Thickener control is a complex, much research has gone into this challenge, but it has not been completely solved for thickeners subject to feed variations and/or clay in the feed. However if you have a thickener with a stable feed and very little clay it is almost good enough to have the operator check the thickener once a shift - which is more often than not the thickener control applied in industry. The only proven reliable instrument on the thickener is a pressure transmitter for the bed mass.

Thickeners are more fascinating and challenging than what process people in general believe.

I had had a clarometer working for 4 years and it was running straight to the floc pump. Having said that it needed weekly attention from the met tech even in a pretty benign environment (sulphide float tails). Also, the control wasn't ideal due to problems inherent with sampling for a clarometer. But even with the cycling the consumption was 30% less than when left in manual. That thickener was run with a very high and stable bed mass (those loops worked well) and at about 130% of design throughput (it is a supaflo HRT thickener -- "floc miser" feed well).

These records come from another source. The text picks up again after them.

-- A's per-cell dict transformation.
def pvStepA (ids : List (List Int)) (d : PySem.Dict Int (List Int)) (c : Int × Int) :
    PySem.Dict Int (List Int) :=
  let d1 := mrnEnsure d (mrnCell ids c.1 c.2)
  let d2 := if 0 < c.2 then mrnLink d1 (mrnCell ids c.1 (c.2 - 1)) (mrnCell ids c.1 c.2) else d1
  if 0 < c.1 then mrnLink d2 (mrnCell ids (c.1 - 1) c.2) (mrnCell ids c.1 c.2) else d2

def pvEdges (ids : List (List Int)) (cells : List (Int × Int)) : List (Int × Int) :=
  (mrnEdges0 ids cells).filter (fun e => decide (e.1 ≠ 0 ∧ e.2 ≠ 0 ∧ e.1 ≠ e.2))

def pvCells (ids : List (List Int)) : List (Int × Int) :=
  (PySem.List.pyRange 0 (PySem.List.len ids) 1).flatMap
    (fun y => (PySem.List.pyRange 0 (PySem.List.len (PySem.List.pyGetD ids 0 [])) 1).map (fun x => (y, x)))

-- p is row-major closed: every cell's left/up neighbour VALUE occurs among the values before it.
def pvClosed (ids : List (List Int)) (p : List (Int × Int)) : Prop :=
  ∀ q c s, p = q ++ c :: s →
    (0 < c.2 → mrnCell ids c.1 (c.2 - 1) ∈ q.map (pvCell ids)) ∧
    (0 < c.1 → mrnCell ids (c.1 - 1) c.2 ∈ q.map (pvCell ids))

theorem pvSnocSplit {α : Type} (l q s' : List α) (c c' : α) (h : l ++ [c] = q ++ c' :: s') :
    (s' = [] ∧ q = l ∧ c' = c) ∨ ∃ s'', s' = s'' ++ [c] ∧ l = q ++ c' :: s'' := by
  rcases s'.eq_nil_or_concat with rfl | ⟨s'', c'', rfl⟩
  · left
    have := List.append_inj' h (by simp)
    simp at this
    exact ⟨rfl, this.1.symm, this.2.symm⟩
  · right
    have h2 : l ++ [c] = (q ++ c' :: s'') ++ [c''] := by simp [h]
    have := List.append_inj' h2 (by simp)
    simp at this
    obtain ⟨h3, h4⟩ := this
    exact ⟨s'', by simp [h4], h3⟩

theorem pvClosed_nil (ids : List (List Int)) : pvClosed ids [] := by
  intro q c s h; cases q <;> simp at h

theorem pvClosed_of_snoc (ids : List (List Int)) (p : List (Int × Int)) (c : Int × Int)
    (h : pvClosed ids (p ++ [c])) : pvClosed ids p := by
  intro q c' s hs
  exact h q c' (s ++ [c]) (by simp [hs])

theorem pvClosed_at_last (ids : List (List Int)) (p : List (Int × Int)) (c : Int × Int)
    (h : pvClosed ids (p ++ [c])) :
    (0 < c.2 → mrnCell ids c.1 (c.2 - 1) ∈ p.map (pvCell ids)) ∧
    (0 < c.1 → mrnCell ids (c.1 - 1) c.2 ∈ p.map (pvCell ids)) :=
  h p c [] rfl

theorem pvClosed_snoc (ids : List (List Int)) (p : List (Int × Int)) (c : Int × Int)
    (hp : pvClosed ids p)
    (hx : 0 < c.2 → mrnCell ids c.1 (c.2 - 1) ∈ p.map (pvCell ids))
    (hy : 0 < c.1 → mrnCell ids (c.1 - 1) c.2 ∈ p.map (pvCell ids)) :
    pvClosed ids (p ++ [c]) := by
  intro q c' s hs
  rcases pvSnocSplit p q s c c' hs with ⟨rfl, rfl, rfl⟩ | ⟨s'', rfl, hp'⟩
  · exact ⟨hx, hy⟩
  · exact hp q c' s'' hp'

theorem mem_mrnKeys_fold (ids : List (List Int)) (p : List (Int × Int)) :
    ∀ (s : List Int) (k : Int),
    (k ∈ p.foldl (fun ks c =>
      let v := mrnCell ids c.1 c.2
      if v ≠ 0 ∧ v ∉ ks then ks ++ [v] else ks) s) ↔ k ∈ s ∨ (k ≠ 0 ∧ k ∈ p.map (pvCell ids)) := by
  induction p with
  | nil => intro s k; simp
  | cons c p ih =>
    intro s k
    simp only [List.foldl_cons, ih, List.map_cons, List.mem_cons]
    by_cases h : mrnCell ids c.1 c.2 ≠ 0 ∧ mrnCell ids c.1 c.2 ∉ s
    · simp only [if_pos h, List.mem_append, List.mem_singleton]
      constructor
      · rintro ((hs | rfl) | hr)
        · exact Or.inl hs
        · exact Or.inr ⟨h.1, Or.inl rfl⟩
        · exact Or.inr ⟨hr.1, Or.inr hr.2⟩
      · rintro (hs | ⟨hk, (rfl | hm)⟩)
        · exact Or.inl (Or.inl hs)
        · exact Or.inl (Or.inr rfl)
        · exact Or.inr ⟨hk, hm⟩
    · simp only [if_neg h]
      constructor
      · rintro (hs | hr)
        · exact Or.inl hs
        · exact Or.inr ⟨hr.1, Or.inr hr.2⟩
      · rintro (hs | ⟨hk, (rfl | hm)⟩)
        · exact Or.inl hs
        · push Not at h
          exact Or.inl (h (by exact hk))
        · exact Or.inr ⟨hk, hm⟩

theorem mem_mrnKeys (ids : List (List Int)) (p : List (Int × Int)) (k : Int) :
    k ∈ mrnKeys ids p ↔ k ≠ 0 ∧ k ∈ p.map (pvCell ids) := by
  rw [mrnKeys, mem_mrnKeys_fold]; simp

theorem nodup_mrnKeys_fold (ids : List (List Int)) (p : List (Int × Int)) :
    ∀ (s : List Int), s.Nodup →
    (p.foldl (fun ks c =>
      let v := mrnCell ids c.1 c.2
      if v ≠ 0 ∧ v ∉ ks then ks ++ [v] else ks) s).Nodup := by
  induction p with
  | nil => intro s hs; simpa
  | cons c p ih =>
    intro s hs
    simp only [List.foldl_cons]
    by_cases h : mrnCell ids c.1 c.2 ≠ 0 ∧ mrnCell ids c.1 c.2 ∉ s
    · rw [if_pos h]
      exact ih _ (by simp [List.nodup_append, hs]; exact fun a ha hx => h.2 (hx ▸ ha))
    · rw [if_neg h]; exact ih _ hs

theorem nodup_mrnKeys (ids : List (List Int)) (p : List (Int × Int)) :
    (mrnKeys ids p).Nodup := nodup_mrnKeys_fold ids p [] (by simp)

theorem mrnKeys_snoc (ids : List (List Int)) (p : List (Int × Int)) (c : Int × Int) :
    mrnKeys ids (p ++ [c]) =
      (if mrnCell ids c.1 c.2 ≠ 0 ∧ mrnCell ids c.1 c.2 ∉ mrnKeys ids p
       then mrnKeys ids p ++ [mrnCell ids c.1 c.2] else mrnKeys ids p) := by
  simp [mrnKeys, List.foldl_append]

Any potential "pump wear" of a mono pump running on floc would be slow enough for the feedback loop to deal with.

I agree 100% that maintaining the inventory as indicated by bedmass (pressure gauge) is the best way to control a thickener. There are some details to actually doing this, but they were worked out in the 70's -- well documented by F.G. Shinksey for other applications. Stopping the thickener ever seeing underflow pumping disturbances is crucial -- this is where you need to put your flow meters (albeit more expensive ones).

Secondary dilution is best achieved with a floc box on the bridge -- these are made by Outotec so I'll leave the sales pitch out of this discussion!

Back to the original topic, you need to make a decision with floc plants between volume measurement weight measurements of the primary dose of powdered floc. The extra expense of actual weight measurement might be easy to justify if you expect poor maintenance practices or have a humid environment to deal with.